**PROBLEM DESCRIPTION:** In the entries below, how many lines include "alternative"? Reply with the number and nothing more.

Recorded data:

● ● ●

-- pv_equiv track=rewrite | github.com/jhuang234/TradingAgents | tradingagents/graph/checkpoint.py | _normalize_completed_stages
-- ===== SOURCE A (Python) =====
-- LEGACY_STAGE_MAPPINGS = {
--     "risk_and_portfolio": ["risk_debate", "portfolio_decision"],
-- }
--
-- def _normalize_completed_stages(stage_names: list[str]) -> list[str]:
--     normalized: list[str] = []
--     for stage_name in stage_names:
--         mapped = LEGACY_STAGE_MAPPINGS.get(stage_name, [stage_name])
--         for resolved_name in mapped:
--             if resolved_name not in normalized:
--                 normalized.append(resolved_name)
--     return normalized
-- ===== SOURCE B (Python) =====
-- LEGACY_STAGE_MAPPINGS = {
--     "risk_and_portfolio": ["risk_debate", "portfolio_decision"],
-- }
--
-- def _normalize_completed_stages(stage_names: list[str]) -> list[str]:
--     # Process the stages BACK-TO-FRONT: maintain the normalized result for the
--     # already-processed suffix, and for each earlier stage prepend its expansion
--     # while subtracting it from the suffix result (earlier occurrences win).
--     # Correct because each expansion (a mapping value or a singleton) has no
--     # internal duplicates, so first-occurrence order is exactly "head, then the
--     # suffix result minus the head".
--     result: list[str] = []
--     for name in reversed(stage_names):
--         head = LEGACY_STAGE_MAPPINGS.get(name, [name])
--         result = head + [x for x in result if x not in head]
--     return result
-- ===== Notes on version B (the rewrite author's own statement) =====
-- stated objective: alternative
-- what changed: Replaces A's forward loop that grows one dedup accumulator with repeated membership tests by a right fold: iterate the stages in reverse, and at each step prepend the stage's expansion and subtract it from the suffix's normalized result.
import Mathlib
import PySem

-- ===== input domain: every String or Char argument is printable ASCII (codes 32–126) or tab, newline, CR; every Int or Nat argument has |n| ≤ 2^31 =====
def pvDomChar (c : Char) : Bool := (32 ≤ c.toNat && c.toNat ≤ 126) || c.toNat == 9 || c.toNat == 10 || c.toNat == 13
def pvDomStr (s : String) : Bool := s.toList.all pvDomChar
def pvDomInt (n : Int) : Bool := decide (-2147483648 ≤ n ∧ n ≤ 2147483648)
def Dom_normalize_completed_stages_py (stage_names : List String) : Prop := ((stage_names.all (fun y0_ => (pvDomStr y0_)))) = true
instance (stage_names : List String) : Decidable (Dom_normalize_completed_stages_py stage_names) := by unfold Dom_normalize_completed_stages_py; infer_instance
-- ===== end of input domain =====

-- B replaces A's forward loop with one growing dedup accumulator by a reverse iteration (right fold): each stage's expansion is prepended and subtracted from the suffix's result (objective: alternative, same cost).

-- ===== PORT A =====
def LEGACY_STAGE_MAPPINGS : PySem.Dict String (List String) :=
  PySem.Dict.insert (PySem.Dict.empty) "risk_and_portfolio" ["risk_debate", "portfolio_decision"]

def normalize_completed_stages_py (stage_names : List String) : List String :=
  stage_names.foldl (fun normalized stage_name =>
    let mapped := PySem.Dict.getD LEGACY_STAGE_MAPPINGS stage_name [stage_name]
    mapped.foldl (fun normalized resolved_name =>
      if normalized.contains resolved_name then normalized else normalized ++ [resolved_name]) normalized) []

-- ===== PORT B =====
def normalize_completed_stages_py_alt (stage_names : List String) : List String :=
  stage_names.reverse.foldl (fun result name =>
    let head := PySem.Dict.getD LEGACY_STAGE_MAPPINGS name [name]
    head ++ result.filter (fun x => !head.contains x)) []

-- ===== PRECONDITION & SPEC =====
def Spec_normalize_completed_stages_py (stage_names : List String) (out : List String) : Prop := out = normalize_completed_stages_py_alt stage_names
instance (stage_names : List String) (out : List String) : Decidable (Spec_normalize_completed_stages_py stage_names out) := by unfold Spec_normalize_completed_stages_py; infer_instance

-- ===== CLAIM (what is proved, stated in full; the proofs are below) =====
def Claim_equal_normalize_completed_stages_py : Prop := ∀ (stage_names : List String), Dom_normalize_completed_stages_py stage_names → Spec_normalize_completed_stages_py stage_names (normalize_completed_stages_py stage_names)

-- ===== LEMMAS AND PROOFS =====

-- the expansion of one stage name, and its two possible values
theorem mapped_eq (s : String) :
    PySem.Dict.getD LEGACY_STAGE_MAPPINGS s [s]
      = if s = "risk_and_portfolio" then ["risk_debate", "portfolio_decision"] else [s] := by
  simp [LEGACY_STAGE_MAPPINGS, PySem.Dict.getD_insert, PySem.Dict.getD_empty]

theorem mapped_nodup (s : String) :
    (PySem.Dict.getD LEGACY_STAGE_MAPPINGS s [s]).Nodup := by
  rw [mapped_eq]; split_ifs <;> simp

-- A's inner loop over a duplicate-free mapped list appends exactly the new elements
theorem inner_eq (l : List String) (acc : List String) (hnd : l.Nodup) :
    l.foldl (fun normalized resolved_name =>
      if normalized.contains resolved_name then normalized else normalized ++ [resolved_name]) acc
      = acc ++ l.filter (fun x => !acc.contains x) := by
  induction l generalizing acc with
  | nil => simp
  | cons x t ih =>
    simp only [List.foldl_cons]
    rcases List.nodup_cons.mp hnd with ⟨hx, ht⟩
    by_cases hmem : acc.contains x
    · rw [if_pos hmem, ih acc ht]
      have hx' : x ∈ acc := by simpa [List.contains_eq_mem] using hmem
      simp [hx']
    · rw [if_neg hmem, ih _ ht]
      have hfil : t.filter (fun y => !(acc ++ [x]).contains y)
          = t.filter (fun y => !acc.contains y) := by
        apply List.filter_congr
        intro y hy
        have hyx : y ≠ x := fun h => hx (h ▸ hy)
        simp [hyx]
      rw [hfil]
      have hx' : x ∉ acc := by simpa [List.contains_eq_mem] using hmem
      simp [hx']

-- the key invariant: A's outer fold from a duplicate-free accumulator appends
-- exactly the B-result of the remaining stages minus the accumulator
theorem outer_eq (xs : List String) (acc : List String) (hnd : acc.Nodup) :
    xs.foldl (fun normalized stage_name =>
      let mapped := PySem.Dict.getD LEGACY_STAGE_MAPPINGS stage_name [stage_name]
      mapped.foldl (fun normalized resolved_name =>
        if normalized.contains resolved_name then normalized else normalized ++ [resolved_name]) normalized) acc
      = acc ++ (xs.foldr (fun name res =>
          let head := PySem.Dict.getD LEGACY_STAGE_MAPPINGS name [name]
          head ++ res.filter (fun x => !head.contains x)) []).filter (fun x => !acc.contains x) := by
  induction xs generalizing acc with
  | nil => simp
  | cons s t ih =>
    simp only [List.foldl_cons, List.foldr_cons]
    set h := PySem.Dict.getD LEGACY_STAGE_MAPPINGS s [s] with hh
    set B := t.foldr (fun name res =>
        let head := PySem.Dict.getD LEGACY_STAGE_MAPPINGS name [name]
        head ++ res.filter (fun x => !head.contains x)) [] with hB
    rw [inner_eq h acc (mapped_nodup s)]
    have hnd' : (acc ++ h.filter (fun x => !acc.contains x)).Nodup := by
      apply List.Nodup.append hnd ((mapped_nodup s).filter _)
      intro a ha hb
      have := List.of_mem_filter hb
      simp only [Bool.not_eq_true', List.contains_eq_mem, decide_eq_false_iff_not] at this
      exact this ha
    rw [ih _ hnd']
    rw [List.append_assoc, List.filter_append]
    congr 2
    rw [List.filter_filter]
    apply List.filter_congr
    intro y hy
    by_cases hya : y ∈ acc <;> by_cases hyh : y ∈ h <;>
      simp [List.contains_eq_mem, List.mem_filter, hya, hyh]

-- ===== VERDICT (by name: the statement is the Claim_ definition above) =====
theorem normalize_completed_stages_py_spec : Claim_equal_normalize_completed_stages_py := by
  intro stage_names _
  unfold Spec_normalize_completed_stages_py normalize_completed_stages_py normalize_completed_stages_py_alt
  rw [List.foldl_reverse]
  rw [outer_eq stage_names [] List.nodup_nil]
  simp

● ● ●

**OUTPUT:** 2